Retiring in Japan: Seniors greatly outnumber younger workers — and that’s a big problem for everyone

Japan has one of the highest old-age dependency ratios but not one of the highest retirement income replacement ratios. That could spell trouble for its citizens, now and in the future.

The old-age dependency ratio measures how many people there are over 65 years old to those who are between 20 and 64 years old. In Japan, the ratio was 46% in 2018, compared with 23% in the U.S. and 14% around the world, according to the World Bank.

Japan has a pay-as-you-go pension system, similar to many other countries around the globe, including the United States. Fertility rates and life expectancy are also key factors to consider when projecting the future sustainability of the program, but the fertility rate in Japan has dropped since the 1970s, while life expectancy has grown during the same time, according to the World Bank.

To ensure retirement security, the Japanese should weigh other means of retirement income — something they’re slowly beginning to do. The pension system replaces about 35% of preretirement income, compared with 38% in the U.S. But many Americans also rely on other sources of income, such as a 401(k), which drives the replacement income ratio to 71% on average, said Hervé Boulhol, senior economist of pensions and population aging at the Organisation for Economic Cooperation and Development. Comparatively, with voluntary savings, the Japanese’s replacement ratio goes up to 58%, which is still relatively low. About half of the working population in Japan are covered by such a plan.
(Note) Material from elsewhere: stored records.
-- pv_equiv track=rewrite | github.com/syncerpn/leetcode | 3847_find_the_score_difference_in_a_game.py | scoreDifference
-- ===== SOURCE A (Python) =====
-- from typing import List
--
-- def scoreDifference(nums: List[int]) -> int:
--     p = 0
--     S = [0, 0]
--     for i, a in enumerate(nums):
--         if a % 2:
--             p = 1 - p
--         if i % 6 == 5:
--             p = 1 - p
--         S[p] += a
--     return S[0] - S[1]
-- ===== SOURCE B (Python) =====
-- from typing import List
--
-- def scoreDifference(nums: List[int]) -> int:
--     # Stage 1: prefix counts of odd elements.
--     odd_prefix = []
--     c = 0
--     for a in nums:
--         c += a % 2
--         odd_prefix.append(c)
--     # Stage 2: sum of the elements landing in bucket 1.  The bucket of the i-th
--     # element is (odd_prefix[i] + (i+1)//6) % 2, because the number of index
--     # toggles (at j%6==5, j<=i) is exactly (i+1)//6.
--     neg = sum(a for (i, a), c in zip(enumerate(nums), odd_prefix)
--               if (c + (i + 1) // 6) % 2 == 1)
--     # Stage 3: S0 - S1 == sum(nums) - 2*S1.
--     return sum(nums) - 2 * neg
-- ===== Notes on version B (the rewrite author's own statement) =====
-- stated objective: alternative
-- what changed: Replaces the single toggling pass over two buckets by three staged passes: a prefix-count of odd elements, a filtered sum of the bucket-1 elements whose bucket is computed in closed form as (odd_prefix[i]+(i+1)//6)%2, and the identity S0-S1 = sum(nums)-2*S1.
import Mathlib
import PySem

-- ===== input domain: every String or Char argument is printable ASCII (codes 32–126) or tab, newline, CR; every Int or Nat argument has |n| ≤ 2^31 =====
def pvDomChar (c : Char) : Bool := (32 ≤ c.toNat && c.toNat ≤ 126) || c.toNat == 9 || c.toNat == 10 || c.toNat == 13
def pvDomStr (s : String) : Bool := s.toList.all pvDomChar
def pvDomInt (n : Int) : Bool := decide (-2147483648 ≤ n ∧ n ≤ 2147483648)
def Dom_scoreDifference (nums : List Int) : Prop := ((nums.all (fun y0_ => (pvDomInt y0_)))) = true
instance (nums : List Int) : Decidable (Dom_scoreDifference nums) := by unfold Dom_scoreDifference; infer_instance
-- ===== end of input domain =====

-- B replaces A's single toggling pass over two buckets by three staged passes: a prefix count of
-- odd elements, a filtered sum of the bucket-1 elements (bucket computed in closed form as
-- (odd_prefix[i] + (i+1)//6) % 2), and the identity S0 - S1 = sum(nums) - 2*S1 (objective: alternative).

-- ===== PORT A =====
-- loop body of A: state (p, S0, S1)
def pvStepA (st : Int × Int × Int) (ia : Int × Int) : Int × Int × Int :=
  let p := st.1
  let p := if PySem.Int.mod ia.2 2 ≠ 0 then 1 - p else p
  let p := if PySem.Int.mod ia.1 6 = 5 then 1 - p else p
  if p = 0 then (p, st.2.1 + ia.2, st.2.2) else (p, st.2.1, st.2.2 + ia.2)

def scoreDifference (nums : List Int) : Int :=
  let r := (PySem.List.enumerate nums 0).foldl pvStepA (0, 0, 0)
  r.2.1 - r.2.2

-- ===== PORT B =====
-- stage-1 loop body of B: state (c, odd_prefix)
def pvPrefStep (st : Int × List Int) (a : Int) : Int × List Int :=
  let c := st.1 + PySem.Int.mod a 2
  (c, st.2 ++ [c])

-- stage-2 generator body of B: add a when the bucket is 1
def pvNegStep (t : Int) (x : (Int × Int) × Int) : Int :=
  if PySem.Int.mod (x.2 + PySem.Int.floordiv (x.1.1 + 1) 6) 2 = 1 then t + x.1.2 else t

def scoreDifference_alt (nums : List Int) : Int :=
  let oddPrefix := (nums.foldl pvPrefStep (0, [])).2
  let neg := (List.zip (PySem.List.enumerate nums 0) oddPrefix).foldl pvNegStep 0
  nums.sum - 2 * neg

-- ===== PRECONDITION & SPEC =====
def Spec_scoreDifference (nums : List Int) (out : Int) : Prop := out = scoreDifference_alt nums
instance (nums : List Int) (out : Int) : Decidable (Spec_scoreDifference nums out) := by unfold Spec_scoreDifference; infer_instance

-- ===== CLAIM (what is proved, stated in full; the proofs are below) =====
def Claim_equal_scoreDifference : Prop := ∀ (nums : List Int), Dom_scoreDifference nums → Spec_scoreDifference nums (scoreDifference nums)

-- ===== LEMMAS AND PROOFS =====

-- recursive characterisation of B's odd_prefix list, with running count c
def pvPfx (c : Int) : List Int → List Int
  | [] => []
  | a :: xs => (c + PySem.Int.mod a 2) :: pvPfx (c + PySem.Int.mod a 2) xs

theorem pv_pref_fold : ∀ (xs : List Int) (c : Int) (acc : List Int),
    (List.foldl pvPrefStep (c, acc) xs).2 = acc ++ pvPfx c xs := by
  intro xs
  induction xs with
  | nil => intro c acc; simp [pvPfx]
  | cons a xs ih =>
    intro c acc
    simp only [List.foldl_cons, pvPrefStep, pvPfx]
    rw [ih]
    simp

theorem pv_neg_shift : ∀ (l : List ((Int × Int) × Int)) (t : Int),
    List.foldl pvNegStep t l = t + List.foldl pvNegStep 0 l := by
  intro l
  induction l with
  | nil => intro t; simp
  | cons x l ih =>
    intro t
    simp only [List.foldl_cons]
    rw [ih (pvNegStep t x), ih (pvNegStep 0 x)]
    simp only [pvNegStep]
    split_ifs <;> ring

-- Main invariant: A's fold from flag p = (c + s/6) % 2 computes S0 - S1 plus the suffix sum
-- minus twice B's bucket-1 sum over the zipped suffix.
theorem pv_main : ∀ (xs : List Int) (s c p S0 S1 : Int), 0 ≤ s → p = (c + s / 6) % 2 →
    ((PySem.List.enumerate xs s).foldl pvStepA (p, S0, S1)).2.1 -
      ((PySem.List.enumerate xs s).foldl pvStepA (p, S0, S1)).2.2 =
    S0 - S1 + xs.sum -
      2 * ((List.zip (PySem.List.enumerate xs s) (pvPfx c xs)).foldl pvNegStep 0) := by
  intro xs
  induction xs with
  | nil => intro s c p S0 S1 _ _; simp [PySem.List.enumerate_nil, pvPfx]
  | cons a xs ih =>
    intro s c p S0 S1 hs hp
    have hm2 : PySem.Int.mod a 2 = a % 2 := PySem.Int.mod_eq_emod_of_pos (by norm_num)
    have hm6 : PySem.Int.mod s 6 = s % 6 := PySem.Int.mod_eq_emod_of_pos (by norm_num)
    have hfd : PySem.Int.floordiv (s + 1) 6 = (s + 1) / 6 :=
      PySem.Int.floordiv_eq_ediv_of_pos (by norm_num)
    set c' : Int := c + a % 2 with hc'
    set p' : Int := (c' + (s + 1) / 6) % 2 with hp'
    have hmB : PySem.Int.mod (c' + (s + 1) / 6) 2 = p' :=
      PySem.Int.mod_eq_emod_of_pos (by norm_num)
    simp only [PySem.List.enumerate_cons, pvPfx, hm2, ← hc', List.zip_cons_cons,
      List.foldl_cons, List.sum_cons]
    have hpA : pvStepA (p, S0, S1) (s, a) =
        (p', if p' = 0 then S0 + a else S0, if p' = 0 then S1 else S1 + a) := by
      simp only [pvStepA, hm2, hm6]
      have hthis : (if s % 6 = 5 then (1 - if a % 2 ≠ 0 then 1 - p else p)
          else (if a % 2 ≠ 0 then 1 - p else p)) = p' := by
        rw [hp, hp', hc']; split_ifs <;> omega
      rw [hthis]
      split_ifs <;> rfl
    rw [hpA, pv_neg_shift _ (pvNegStep 0 ((s, a), c'))]
    have hN : pvNegStep 0 ((s, a), c') = (if p' = 1 then a else 0) := by
      simp only [pvNegStep, hfd, hmB]
      split_ifs <;> simp
    have hIH := ih (s + 1) c' p' (if p' = 0 then S0 + a else S0)
      (if p' = 0 then S1 else S1 + a) (by omega) hp'
    have hp01 : p' = 0 ∨ p' = 1 := by rw [hp']; omega
    rcases hp01 with h | h <;> simp only [h] at hIH hN ⊢ <;>
      norm_num at hIH hN ⊢ <;> omega

-- ===== VERDICT (by name: the statement is the Claim_ definition above) =====
theorem scoreDifference_spec : Claim_equal_scoreDifference := by
  intro nums _
  unfold Spec_scoreDifference scoreDifference scoreDifference_alt
  rw [pv_pref_fold nums 0 []]
  simp only [List.nil_append]
  have := pv_main nums 0 0 0 0 0 le_rfl (by norm_num)
  omega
The country has slowly been integrating its own version of a voluntary individual retirement plan, following the path of the United States. The country passed legislation to increase funding requirements and introduce defined-contribution plans beginning in 2001, in an attempt to bolster retirement and economic security, according to a report published in the U.S. National Library of Medicine. These individual retirement accounts have become popular among the Japanese, some of whom are aware the government may have trouble paying out benefits, the Japan Times reported.

The old-age dependency ratio doesn’t have to mean doom, said Paul Irving, chairman of the Milken Institute Center for the Future of Aging.

The ratio assumes productivity drops after the mid-60s, and that older populations need to retire — but that’s not true, Irving said, and such an assumption can be dangerous to society. Prolonging a career and remaining in the workforce is not only healthy for many people, but it could deter a pension system from faltering because of the influx of older people claiming benefits. “The dependency ratio places a cloud over the kind of creativity, opportunity and possibility that exists to reimagine what a workforce and population of the future will look like,” Irving said.